Banneker's knowledge of astronomy helped him author a commercially successful series of almanacs. He corresponded with Thomas Jefferson, drafter of the United States Declaration of Independence, on the topics of slavery and racial equality. Abolitionists and advocates of racial equality promoted and praised his works.

Although a fire on the day of Banneker's funeral destroyed many of his papers and belongings, one of his journals and several of his remaining artifacts are presently available for public viewing.

Parks, schools, streets and other tributes have commemorated Banneker throughout the years since he lived. However, many accounts of his life exaggerate or falsely attribute his works.

Early life

Benjamin Banneker was born on November 9, 1731, in Baltimore County, Maryland to his mother Mary, a free black, and his father Robert, a freed slave from Guinea.[1][2] There are two conflicting accounts of Banneker's family history. Banneker himself and his earliest biographers described him as having only African ancestry.[3][4][5] None of Banneker's surviving papers describe a white ancestor or identify the name of his grandmother.[4] However, later biographers have contended that Banneker's mother was the child of Molly Welsh, a white indentured servant, and an African slave named Banneka.[4] The first published description of Molly Welsh was based on interviews with her descendants that took place after 1836, long after the deaths of both Molly and Benjamin.[4][6]

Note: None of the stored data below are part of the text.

-- pv_equiv track=rewrite | github.com/wusui/chess_career | utilities.py | material
-- ===== SOURCE A (Python) =====
-- CURRENT_POSITION = "CurrentPosition"
--
-- PNAMES = "pnbrq"
--
-- POINTS = [1, 3, 3, 5, 9]
--
-- def material(game):
--     """
--     Given a game, return a material count
--
--     Args:
--         game -- game data
--
--     returns a material difference. Positive if white is ahead.
--     Negative if black is ahead.
--     """
--     value = 0
--     fen_text = game[CURRENT_POSITION].split(" ")[0]
--     for cchar in fen_text:
--         pvalue = PNAMES.find(cchar.lower())
--         if pvalue >= 0:
--             if cchar.islower():
--                 value -= POINTS[pvalue]
--             else:
--                 value += POINTS[pvalue]
--     return value
-- ===== SOURCE B (Python) =====
-- CURRENT_POSITION = "CurrentPosition"
--
-- PNAMES = "pnbrq"
--
-- POINTS = [1, 3, 3, 5, 9]
--
-- def material(game):
--     """Material difference (white positive), computed from a frequency table
--     of the board field instead of branching on every character."""
--     fen_text = game[CURRENT_POSITION].split(" ")[0]
--     counts = {}
--     for cchar in fen_text:
--         counts[cchar] = counts.get(cchar, 0) + 1
--     total = 0
--     for pts, low, up in zip(POINTS, PNAMES, PNAMES.upper()):
--         total += pts * (counts.get(up, 0) - counts.get(low, 0))
--     return total
-- ===== Notes on version B (the rewrite author's own statement) =====
-- stated objective: alternative
-- what changed: B builds a character-frequency dictionary of the board field in one pass and then sums POINTS[i]*(count(upper)-count(lower)) over the five piece kinds, instead of scanning each character and branching on find/islower per character.
import Mathlib
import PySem

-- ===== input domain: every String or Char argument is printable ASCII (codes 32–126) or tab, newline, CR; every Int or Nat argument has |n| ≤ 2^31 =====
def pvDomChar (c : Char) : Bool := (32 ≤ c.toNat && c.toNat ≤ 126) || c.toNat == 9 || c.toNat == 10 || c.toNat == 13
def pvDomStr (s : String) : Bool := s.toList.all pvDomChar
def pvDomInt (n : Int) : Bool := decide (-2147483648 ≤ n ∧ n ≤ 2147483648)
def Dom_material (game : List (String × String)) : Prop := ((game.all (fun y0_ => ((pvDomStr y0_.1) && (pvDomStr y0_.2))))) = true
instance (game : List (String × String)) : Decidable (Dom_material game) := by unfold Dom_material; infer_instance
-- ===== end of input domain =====

-- B replaces A's per-character branching scan by a frequency table of the board field
-- summed over the five piece kinds (alternative decomposition, same cost).


-- ===== PORT A =====
-- game[CURRENT_POSITION] on a missing key raises KeyError (the `none` arm; excluded by Pre_).
-- split(" ") with a nonempty separator always yields a nonempty list, so `[0]` is `headD ""`.
def material (game : List (String × String)) : Int :=
  match game.lookup "CurrentPosition" with
  | none => 0
  | some pos =>
    let fen_text := ((PySem.Str.split? pos " ").getD []).headD ""
    fen_text.toList.foldl (fun value cchar =>
      let pvalue := PySem.Chars.find "pnbrq".toList [PySem.Chars.lowerChar cchar]
      if pvalue ≥ 0 then
        if PySem.Chars.islower cchar then
          value - (PySem.List.pyGet? [1, 3, 3, 5, 9] pvalue).getD 0
        else
          value + (PySem.List.pyGet? [1, 3, 3, 5, 9] pvalue).getD 0
      else value) 0

-- ===== PORT B =====
def material_alt (game : List (String × String)) : Int :=
  match game.lookup "CurrentPosition" with
  | none => 0
  | some pos =>
    let fen_text := ((PySem.Str.split? pos " ").getD []).headD ""
    let counts := fen_text.toList.foldl (fun d x => d.insert x (d.getD x 0 + 1)) PySem.Dict.empty
    (List.zip [(1:Int), 3, 3, 5, 9] (List.zip "pnbrq".toList (PySem.Str.upper "pnbrq").toList)).foldl
      (fun total t => total + t.1 * (counts.getD t.2.2 0 - counts.getD t.2.1 0)) 0

-- ===== PRECONDITION & SPEC =====
-- Pre_ excludes only dicts missing the "CurrentPosition" key, where A raises KeyError (B too).
def Pre_material (game : List (String × String)) : Prop :=
  (game.lookup "CurrentPosition").isSome = true
instance (game : List (String × String)) : Decidable (Pre_material game) := by
  unfold Pre_material; infer_instance

def pvWitness_material : (List (String × String)) :=
  [("CurrentPosition", "rnbqkbnr/pppppppp/8/8/8/8/PPPPPPPP/RNBQKBNR w KQkq - 0 1")]

def Spec_material (game : List (String × String)) (out : Int) : Prop := out = material_alt game
instance (game : List (String × String)) (out : Int) : Decidable (Spec_material game out) := by
  unfold Spec_material; infer_instance

-- ===== CLAIM (what is proved, stated in full; the proofs are below) =====
def Claim_equal_material : Prop := ∀ (game : List (String × String)), Dom_material game → Pre_material game → Spec_material game (material game)

-- ===== LEMMAS AND PROOFS =====

theorem charLe_iff (a b : Char) : a ≤ b ↔ a.toNat ≤ b.toNat := Iff.rfl

theorem char_toNat_inj (a b : Char) (h : a.toNat = b.toNat) : a = b := by
  apply Char.ext; unfold Char.toNat at h; exact UInt32.toNat_inj.mp h

theorem lowerChar_eq_iff (c L U : Char) (hL : 97 ≤ L.toNat) (hL2 : L.toNat ≤ 122)
    (hU : U.toNat + 32 = L.toNat) :
    PySem.Chars.lowerChar c = L ↔ (c = L ∨ c = U) := by
  unfold PySem.Chars.lowerChar PySem.Chars.isupper
  have hA : ('A':Char).toNat = 65 := rfl
  have hZ : ('Z':Char).toNat = 90 := rfl
  split_ifs with h
  · simp only [Bool.and_eq_true, decide_eq_true_eq, charLe_iff, hA, hZ] at h
    have hval : (c.toNat + 32).isValidChar := Or.inl (by omega)
    have ht : (Char.ofNat (c.toNat + 32)).toNat = c.toNat + 32 := by
      rw [Char.toNat_ofNat, if_pos hval]
    constructor
    · intro he
      right
      apply char_toNat_inj
      have := congrArg Char.toNat he
      omega
    · rintro (rfl | rfl)
      · omega
      · apply char_toNat_inj; omega
  · simp only [Bool.and_eq_true, decide_eq_true_eq, charLe_iff, hA, hZ, not_and_or, not_le] at h
    constructor
    · exact Or.inl
    · rintro (rfl | rfl)
      · rfl
      · omega

/-- A's per-character step, started from 0. -/
def deltaA (cchar : Char) : Int :=
  let pvalue := PySem.Chars.find "pnbrq".toList [PySem.Chars.lowerChar cchar]
  if pvalue ≥ 0 then
    if PySem.Chars.islower cchar then
      - (PySem.List.pyGet? [1, 3, 3, 5, 9] pvalue).getD 0
    else
      (PySem.List.pyGet? [1, 3, 3, 5, 9] pvalue).getD 0
  else 0

theorem find_singleton (x : Char) :
    PySem.Chars.find ['p','n','b','r','q'] [x] =
      if x = 'p' then 0 else if x = 'n' then 1 else if x = 'b' then 2
      else if x = 'r' then 3 else if x = 'q' then 4 else -1 := by
  simp [PySem.Chars.find, PySem.Chars.find.go, List.isPrefixOf]

/-- indicator used in the count decomposition -/
def ind (c u : Char) : Int := if c = u then 1 else 0

theorem deltaA_char (c : Char) :
    deltaA c = 1 * (ind c 'P' - ind c 'p') + 3 * (ind c 'N' - ind c 'n')
      + 3 * (ind c 'B' - ind c 'b') + 5 * (ind c 'R' - ind c 'r')
      + 9 * (ind c 'Q' - ind c 'q') := by
  by_cases h1 : c = 'p'; · subst h1; decide
  by_cases h2 : c = 'P'; · subst h2; decide
  by_cases h3 : c = 'n'; · subst h3; decide
  by_cases h4 : c = 'N'; · subst h4; decide
  by_cases h5 : c = 'b'; · subst h5; decide
  by_cases h6 : c = 'B'; · subst h6; decide
  by_cases h7 : c = 'r'; · subst h7; decide
  by_cases h8 : c = 'R'; · subst h8; decide
  by_cases h9 : c = 'q'; · subst h9; decide
  by_cases h10 : c = 'Q'; · subst h10; decide
  have np : PySem.Chars.lowerChar c ≠ 'p' := fun he =>
    ((lowerChar_eq_iff c 'p' 'P' (by decide) (by decide) (by decide)).mp he).elim h1 h2
  have nn : PySem.Chars.lowerChar c ≠ 'n' := fun he =>
    ((lowerChar_eq_iff c 'n' 'N' (by decide) (by decide) (by decide)).mp he).elim h3 h4
  have nb : PySem.Chars.lowerChar c ≠ 'b' := fun he =>
    ((lowerChar_eq_iff c 'b' 'B' (by decide) (by decide) (by decide)).mp he).elim h5 h6
  have nr : PySem.Chars.lowerChar c ≠ 'r' := fun he =>
    ((lowerChar_eq_iff c 'r' 'R' (by decide) (by decide) (by decide)).mp he).elim h7 h8
  have nq : PySem.Chars.lowerChar c ≠ 'q' := fun he =>
    ((lowerChar_eq_iff c 'q' 'Q' (by decide) (by decide) (by decide)).mp he).elim h9 h10
  have hfind : PySem.Chars.find "pnbrq".toList [PySem.Chars.lowerChar c] = -1 := by
    have e : "pnbrq".toList = ['p','n','b','r','q'] := by decide
    rw [e, find_singleton, if_neg np, if_neg nn, if_neg nb, if_neg nr, if_neg nq]
  simp only [deltaA, hfind, ind]
  norm_num
  simp only [if_neg h1, if_neg h2, if_neg h3, if_neg h4, if_neg h5, if_neg h6,
    if_neg h7, if_neg h8, if_neg h9, if_neg h10]
  ring

theorem lhs_eq (cs : List Char) :
    cs.foldl (fun value cchar =>
      let pvalue := PySem.Chars.find "pnbrq".toList [PySem.Chars.lowerChar cchar]
      if pvalue ≥ 0 then
        if PySem.Chars.islower cchar then
          value - (PySem.List.pyGet? [1, 3, 3, 5, 9] pvalue).getD 0
        else
          value + (PySem.List.pyGet? [1, 3, 3, 5, 9] pvalue).getD 0
      else value) 0 = 0 + (cs.map deltaA).sum := by
  rw [PySem.List.foldl_congr_mem cs _ (fun acc x => acc + deltaA x) 0
      (by intro acc x _; simp only [deltaA]; split_ifs <;> ring),
    PySem.List.foldl_add]

theorem sum_delta (cs : List Char) :
    (cs.map deltaA).sum
      = 1 * ((cs.count 'P' : Int) - (cs.count 'p' : Int)) + 3 * ((cs.count 'N' : Int) - (cs.count 'n' : Int))
      + 3 * ((cs.count 'B' : Int) - (cs.count 'b' : Int)) + 5 * ((cs.count 'R' : Int) - (cs.count 'r' : Int))
      + 9 * ((cs.count 'Q' : Int) - (cs.count 'q' : Int)) := by
  induction cs with
  | nil => simp
  | cons c cs ih =>
    rw [List.map_cons, List.sum_cons, deltaA_char c, ih]
    simp only [List.count_cons, ind, beq_iff_eq]
    push_cast [apply_ite (Nat.cast : ℕ → ℤ)]
    ring

theorem core (cs : List Char) :
    cs.foldl (fun value cchar =>
      let pvalue := PySem.Chars.find "pnbrq".toList [PySem.Chars.lowerChar cchar]
      if pvalue ≥ 0 then
        if PySem.Chars.islower cchar then
          value - (PySem.List.pyGet? [1, 3, 3, 5, 9] pvalue).getD 0
        else
          value + (PySem.List.pyGet? [1, 3, 3, 5, 9] pvalue).getD 0
      else value) 0
    = (List.zip [(1:Int), 3, 3, 5, 9] (List.zip "pnbrq".toList (PySem.Str.upper "pnbrq").toList)).foldl
      (fun total t => total +
        t.1 * ((cs.foldl (fun d x => d.insert x (d.getD x 0 + 1)) PySem.Dict.empty).getD t.2.2 0
             - (cs.foldl (fun d x => d.insert x (d.getD x 0 + 1)) PySem.Dict.empty).getD t.2.1 0)) 0 := by
  rw [lhs_eq, PySem.Dict.foldl_insert_getD_add_one_eq_counter]
  have hz : (List.zip [(1:Int), 3, 3, 5, 9] (List.zip "pnbrq".toList (PySem.Str.upper "pnbrq").toList))
      = [(1,('p','P')), (3,('n','N')), (3,('b','B')), (5,('r','R')), (9,('q','Q'))] := by decide
  rw [hz]
  simp only [List.foldl_cons, List.foldl_nil, PySem.Dict.getD_counter]
  rw [sum_delta]
  ring

-- ===== VERDICT (by name: the statement is the Claim_ definition above) =====
theorem material_spec : Claim_equal_material := by
  intro game _ hpre
  unfold Spec_material material material_alt
  unfold Pre_material at hpre
  cases h : game.lookup "CurrentPosition" with
  | none => simp [h] at hpre
  | some pos =>
    exact core _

Molly may have purchased Banneka to help establish a farm located near what eventually became Ellicott's Mills, Maryland, west of Baltimore.[7] One biographer has suggested that Banneka may have been a member of the Dogon tribe that were reported to have knowledge of astronomy.[8] Molly supposedly freed and married Banneka, who may have shared his knowledge of astronomy with her.[9] Although born after Banneka's death, Benjamin may have acquired some knowledge of astronomy from Molly.[8]

In 1737, Banneker was named at the age of 6 on the deed of his family's 100-acre (0.40 km2) farm in the Patapsco River valley in rural Baltimore County.[10][11] He lived on the farm for nearly all of his life.

As a young teenager, Banneker met and befriended Peter Heinrichs, a Quaker who established a school near the Banneker farm.[12] Quakers were leaders in the anti-slavery movement and advocates of racial equality (see Quakers in the Abolition Movement and Testimony of equality).[13] Heinrichs shared his personal library and provided Banneker with his only classroom instruction.[12] Banneker's formal education ended when he was old enough to help on his family's farm.[14]

Notable works

In 1753 at the age of 22, Banneker completed a wooden clock that struck on the hour. He appears to have modeled his clock from a borrowed pocket watch by carving each piece to scale. The clock continued to work until Banneker's death.[14][15][16]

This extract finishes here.